XL765 (SAR245408; sanofi) exhibits dose-dependent cytotoxicity in GBM cell lines coupled with specific PI3K signaling inhibition, with IC50 values against the α, β, δ, and γ isoforms of p110 of 39, 113, 43, and 9 nM, respectively.69,70 In addition, in luciferase-tagged GBM xenograft models, XL765 resulted in a 92% reduction in median tumor bioluminescence compared with the control. Furthermore, data from this study demonstrated synergistic activity when XL765 was combined with temozolomide and a trend toward improved survival, compared with temozolomide alone.69 In a phase I single-agent study in 79 patients, XL765 was well-tolerated and exhibited pharmacodynamic activity in a range of solid tumors.71 The MTDs were 50 mg twice daily and 90 mg once daily. The most common related adverse events with XL765 were nausea (31%), diarrhea (20%), anorexia (12%), elevated liver enzymes (12%), rash (10%), and vomiting (13%). Drug-related grade 3 or more transaminase level elevation was observed in 4 (5%) patients. XL765 has also been investigated in combination with erlotinib in patients with refractory advanced solid tumors.72 No MTD was established in this phase I study. Overall, the combination was well-tolerated, without major pharmacokinetic interaction between the drugs. Similarly, no MTD was established in an ongoing study in patients with malignant glioma (n = 22) for XL765 given in combination with adjuvant temozolomide. Nonetheless, because of grade 3 or greater study-drug-related adverse events including thrombocytopenia (15%), lymphopenia (10%), brain edema (5%), leukopenia (5%), transaminase increases (5%), and rash (5%), the optimal administered dose was determined to be 60 mg daily. Overall, 11 patients remained in the study for 16 weeks or more.73 This study has recently been expanded to evaluate the MTD of XL765 with radiation therapy and temozolomide in patients with newly diagnosed GBM. A phase I exploratory trial is investigating the effect of XL765 on tumor tissue in patients with recurrent GBM who are candidates for surgical resection (NCT01240460).

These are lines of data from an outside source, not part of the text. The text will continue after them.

-- pv_equiv track=rewrite | github.com/ridgelab/OrthologAnalysis | codonAversion.py | matchCodonCount
-- ===== SOURCE A (Python) =====
-- def checkKey(checkDictionary, key):
-- 	'''
-- 	Takes two arguments: a dictionary and key
-- 	Checks to make sure the key exists in the dictionary
-- 	'''
-- 	if key in checkDictionary:
-- 		return True
-- 	else:
-- 		return False
--
-- def matchCodonCount(seqCodonList, allCounts):
-- 	'''
-- 	Takes two argument: a list of codons and a dictionary of the counts of each codon
-- 	Creates a dictionary of all possible codons
-- 	Counts the number of each codon in the list of codons given
-- 	Adds the count to allCounts dictionary
-- 	Returns the dictionary with the count of each codon
-- 	'''
-- 	total = 0
-- 	codonsComb = {}
-- 	createList = False
-- 	from itertools import product
-- 	codons = product("ACGT", repeat=3)
-- 	for c in codons:
-- 		c = "".join(c)
-- 		codonsComb[c] = 0
--
-- 	codonError = ""
-- 	for codon in seqCodonList:
-- 		if checkKey(codonsComb, codon):
-- 			total = codonsComb[codon] + 1
-- 			codonsComb[codon] = total
--
-- 		else:
-- 			codonError = codonError + codon
-- 	if allCounts == {}:
-- 		createList = True
-- 	for codon in codonsComb:
-- 		if createList == True:
-- 			allCounts[codon] = []
-- 		allCounts[codon].append(codonsComb[codon])
-- 	return allCounts
-- ===== SOURCE B (Python) =====
-- def matchCodonCount(seqCodonList, allCounts):
--     from itertools import product
--     createList = (allCounts == {})
--     for c in product("ACGT", repeat=3):
--         codon = "".join(c)
--         if createList:
--             allCounts[codon] = []
--         allCounts[codon].append(seqCodonList.count(codon))
--     return allCounts
-- ===== Notes on version B (the rewrite author's own statement) =====
-- stated objective: simpler
-- what changed: B drops A's 64-entry counting dictionary and its guarded single incrementing pass entirely: it iterates the 64 codons in product order once and computes each count directly with seqCodonList.count(codon), appending it (after the same allCounts=={} create step) straight into allCounts.
import Mathlib
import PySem

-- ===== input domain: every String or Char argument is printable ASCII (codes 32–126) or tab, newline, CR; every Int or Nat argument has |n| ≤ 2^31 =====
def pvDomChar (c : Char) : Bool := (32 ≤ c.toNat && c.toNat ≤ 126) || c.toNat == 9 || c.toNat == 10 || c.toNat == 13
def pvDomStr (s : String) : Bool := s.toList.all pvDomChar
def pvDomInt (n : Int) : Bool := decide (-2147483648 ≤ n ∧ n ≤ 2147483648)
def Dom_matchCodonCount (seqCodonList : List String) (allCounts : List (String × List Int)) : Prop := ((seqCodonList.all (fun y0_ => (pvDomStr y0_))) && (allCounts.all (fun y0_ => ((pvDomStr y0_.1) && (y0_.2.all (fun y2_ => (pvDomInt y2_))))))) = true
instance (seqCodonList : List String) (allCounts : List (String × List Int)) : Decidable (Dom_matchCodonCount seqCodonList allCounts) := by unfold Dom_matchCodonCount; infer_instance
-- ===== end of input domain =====

-- B replaces A's counting dictionary and guarded incrementing pass by a direct
-- seqCodonList.count(codon) per codon (objective: simpler; not faster).
-- Both A and B mutate the allCounts dict in place the same way; the equivalence
-- proved here is about the returned dict.

-- itertools.product("ACGT", repeat=3) with "".join: ported by hand as nested
-- flatMaps over the four bases (exact: same 64 strings in the same order).
def pvBases : List Char := ['A', 'C', 'G', 'T']
def pvCodons : List String :=
  pvBases.flatMap (fun a => pvBases.flatMap (fun b => pvBases.map (fun c => String.ofList [a, b, c])))

-- ===== PORT A =====
def checkKey (checkDictionary : PySem.Dict String Int) (key : String) : Bool :=
  if checkDictionary.contains key then true else false

-- the body of A's counting loop over seqCodonList (state: total, codonsComb, codonError)
def pvCountStep (st : Int × PySem.Dict String Int × String) (codon : String) : Int × PySem.Dict String Int × String :=
  if checkKey st.2.1 codon then
    let total := st.2.1.getD codon 0 + 1
    (total, st.2.1.insert codon total, st.2.2)
  else
    (st.1, st.2.1, st.2.2 ++ codon)

def matchCodonCount (seqCodonList : List String) (allCounts : List (String × List Int)) : List (String × List Int) :=
  -- codonsComb = {codon: 0 for the 64 codons}
  let codonsComb0 : PySem.Dict String Int :=
    pvCodons.foldl (fun d c => d.insert c 0) PySem.Dict.empty
  -- state (total, codonsComb, codonError)
  let st := seqCodonList.foldl pvCountStep (0, codonsComb0, "")
  let codonsComb := st.2.1
  let createList := allCounts == ([] : List (String × List Int))
  let res := codonsComb.keys.foldl
    (fun (a : PySem.Dict String (List Int)) codon =>
      let a := if createList then a.insert codon ([] : List Int) else a
      match a.get? codon with
      | some l => a.insert codon (l ++ [codonsComb.getD codon 0])
      | none => a)  -- Python raises KeyError here; such inputs are outside Pre_
    (PySem.Dict.mk allCounts)
  res.items

-- ===== PORT B =====
def matchCodonCount_alt (seqCodonList : List String) (allCounts : List (String × List Int)) : List (String × List Int) :=
  let createList := allCounts == ([] : List (String × List Int))
  let res := pvCodons.foldl
    (fun (a : PySem.Dict String (List Int)) codon =>
      let a := if createList then a.insert codon ([] : List Int) else a
      match a.get? codon with
      | some l => a.insert codon (l ++ [(PySem.List.count seqCodonList codon : Int)])
      | none => a)  -- Python raises KeyError here; such inputs are outside Pre_
    (PySem.Dict.mk allCounts)
  res.items

-- ===== PRECONDITION & SPEC =====
-- Pre_ excludes exactly the inputs on which the Python A raises KeyError:
-- a nonempty allCounts that is missing one of the 64 codon keys.
def Pre_matchCodonCount (seqCodonList : List String) (allCounts : List (String × List Int)) : Prop :=
  allCounts = [] ∨ ∀ c ∈ pvCodons, c ∈ allCounts.map Prod.fst
instance (seqCodonList : List String) (allCounts : List (String × List Int)) : Decidable (Pre_matchCodonCount seqCodonList allCounts) := by unfold Pre_matchCodonCount; infer_instance

def pvWitness_matchCodonCount : List String × (List (String × List Int)) := (["AAA", "XYZ", "AAA"], [])

def Spec_matchCodonCount (seqCodonList : List String) (allCounts : List (String × List Int)) (out : List (String × List Int)) : Prop := out = matchCodonCount_alt seqCodonList allCounts
instance (seqCodonList : List String) (allCounts : List (String × List Int)) (out : List (String × List Int)) : Decidable (Spec_matchCodonCount seqCodonList allCounts out) := by unfold Spec_matchCodonCount; infer_instance

-- ===== CLAIM (what is proved, stated in full; the proofs are below) =====
def Claim_equal_matchCodonCount : Prop := ∀ (seqCodonList : List String) (allCounts : List (String × List Int)), Dom_matchCodonCount seqCodonList allCounts → Pre_matchCodonCount seqCodonList allCounts → Spec_matchCodonCount seqCodonList allCounts (matchCodonCount seqCodonList allCounts)

-- ===== LEMMAS AND PROOFS =====

-- The counting pass never changes the key list of codonsComb.
theorem countPass_keys (xs : List String) (st : Int × PySem.Dict String Int × String) :
    (xs.foldl pvCountStep st).2.1.keys = st.2.1.keys := by
  induction xs generalizing st with
  | nil => rfl
  | cons x xs ih =>
    simp only [List.foldl_cons]
    rw [ih]
    by_cases h : st.2.1.contains x = true
    · simp [pvCountStep, checkKey, h, PySem.Dict.keys_insert_of_contains _ _ h]
    · simp [pvCountStep, checkKey, h]

-- The counting pass adds to each key already present the number of its
-- occurrences in the remaining codon list.
theorem countPass_getD (xs : List String) (st : Int × PySem.Dict String Int × String)
    (c : String) (hc : c ∈ st.2.1.keys) :
    (xs.foldl pvCountStep st).2.1.getD c 0
    = st.2.1.getD c 0 + (PySem.List.count xs c : Int) := by
  induction xs generalizing st with
  | nil => simp [PySem.List.count]
  | cons x xs ih =>
    simp only [List.foldl_cons]
    by_cases h : st.2.1.contains x = true
    · rw [ih _ (by
        simp only [pvCountStep, checkKey, h, if_true]
        simp only [PySem.Dict.keys_insert_of_contains _ _ h]
        exact hc)]
      simp only [pvCountStep, checkKey, h, if_true]
      rw [PySem.Dict.getD_insert]
      by_cases hcx : c = x
      · subst hcx
        simp [PySem.List.count]
        ring
      · simp [hcx, PySem.List.count, Ne.symm hcx]
    · rw [ih _ (by simp only [pvCountStep, checkKey, h, Bool.false_eq_true, if_false]; exact hc)]
      have hxc : x ≠ c := by
        intro hxc; subst hxc
        exact h ((PySem.Dict.contains_iff_mem_keys _ _).2 hc)
      simp [pvCountStep, checkKey, h, PySem.List.count, hxc]

-- Facts about the literal initial dictionary (a closed term).
set_option maxRecDepth 20000 in
theorem d64_keys :
    (pvCodons.foldl (fun d c => d.insert c 0) (PySem.Dict.empty : PySem.Dict String Int)).keys
      = pvCodons := by decide

set_option maxRecDepth 20000 in
theorem d64_getD :
    pvCodons.all (fun c =>
      (pvCodons.foldl (fun d c => d.insert c 0) (PySem.Dict.empty : PySem.Dict String Int)).getD c 0 == 0)
      = true := by decide

-- ===== VERDICT (by name: the statement is the Claim_ definition above) =====
theorem matchCodonCount_spec : Claim_equal_matchCodonCount := by
  intro xs ac _hdom _hpre
  unfold Spec_matchCodonCount matchCodonCount matchCodonCount_alt
  simp only
  rw [countPass_keys, d64_keys]
  refine congrArg PySem.Dict.items ?_
  apply PySem.List.foldl_congr_mem
  intro a c hcmem
  have h1 : (xs.foldl pvCountStep
      (0, pvCodons.foldl (fun d c => d.insert c 0) PySem.Dict.empty, "")).2.1.getD c 0
      = (PySem.List.count xs c : Int) := by
    rw [countPass_getD _ _ c (by rw [d64_keys]; exact hcmem)]
    have h0 := List.all_eq_true.mp d64_getD c hcmem
    have h0' : (pvCodons.foldl (fun d c => d.insert c 0)
        (PySem.Dict.empty : PySem.Dict String Int)).getD c 0 = 0 := by
      exact_mod_cast eq_of_beq h0
    rw [h0', zero_add]
  rw [h1]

Another oral dual PI3K/mTOR inhibitor, GDC-0980 (Genentech), with IC50 values against p110α, β, δ, γ, and mTOR of 4.8, 26.8, 6.7, 13.8, and 17.3 nM, respectively, has demonstrated a favorable safety profile and preliminary anti-tumor activity in a phase I dose-escalation trial on a 21/28-day schedule in patients with solid tumors or non-Hodgkin's lymphoma.74,75 The MTD was 70 mg with a DLT of maculopapular rash. Of the 33 patients enrolled, 3 patients with mesothelioma demonstrated 23%–28% decreases in tumor activity by the response evaluation criteria in solid tumors (RECIST), and of patients evaluated by fluorodeoxyglucose-positron emission tomography (FDG-PET), 5 of 6 patients had 29%–64% decreases in maximal standardized uptake value (SUVmax).75 Phase Ib clinical trials evaluating GDC-0980 in combination with bevacizumab, trastuzumab, and paclitaxel and in combination with paclitaxel and carboplatin are ongoing and planned, respectively. Finally, a phase I clinical trial evaluating GDC-0980 in combination with a fluoropyrimidine, oxaliplatin (Eloxatin), and bevacizumab in patients with advanced solid tumors is ongoing.

GDC-0084 is a potent, selective inhibitor of Class I PI3K and mTOR with good penetration across the blood-brain barrier. Preclinical studies show inhibition in a panel of GBM cell lines and orthotopic U87 tumors. A first-in-man phase I trial in high-grade gliomas is ongoing NCT01547546.

AKT Inhibitors

Because the principal role of AKT is to facilitate cellular survival and suppress apoptotic cell death and because activation has been demonstrated to be a key event in tumorigenesis, the inhibition of AKT is a promising therapeutic target for GBM. AKT inhibitors generally either compete for the ATP-binding in the catalytic domain or act as allosteric inhibitors that bind to the plexstrin homology domain of AKT preventing its translocation to the cell membrane.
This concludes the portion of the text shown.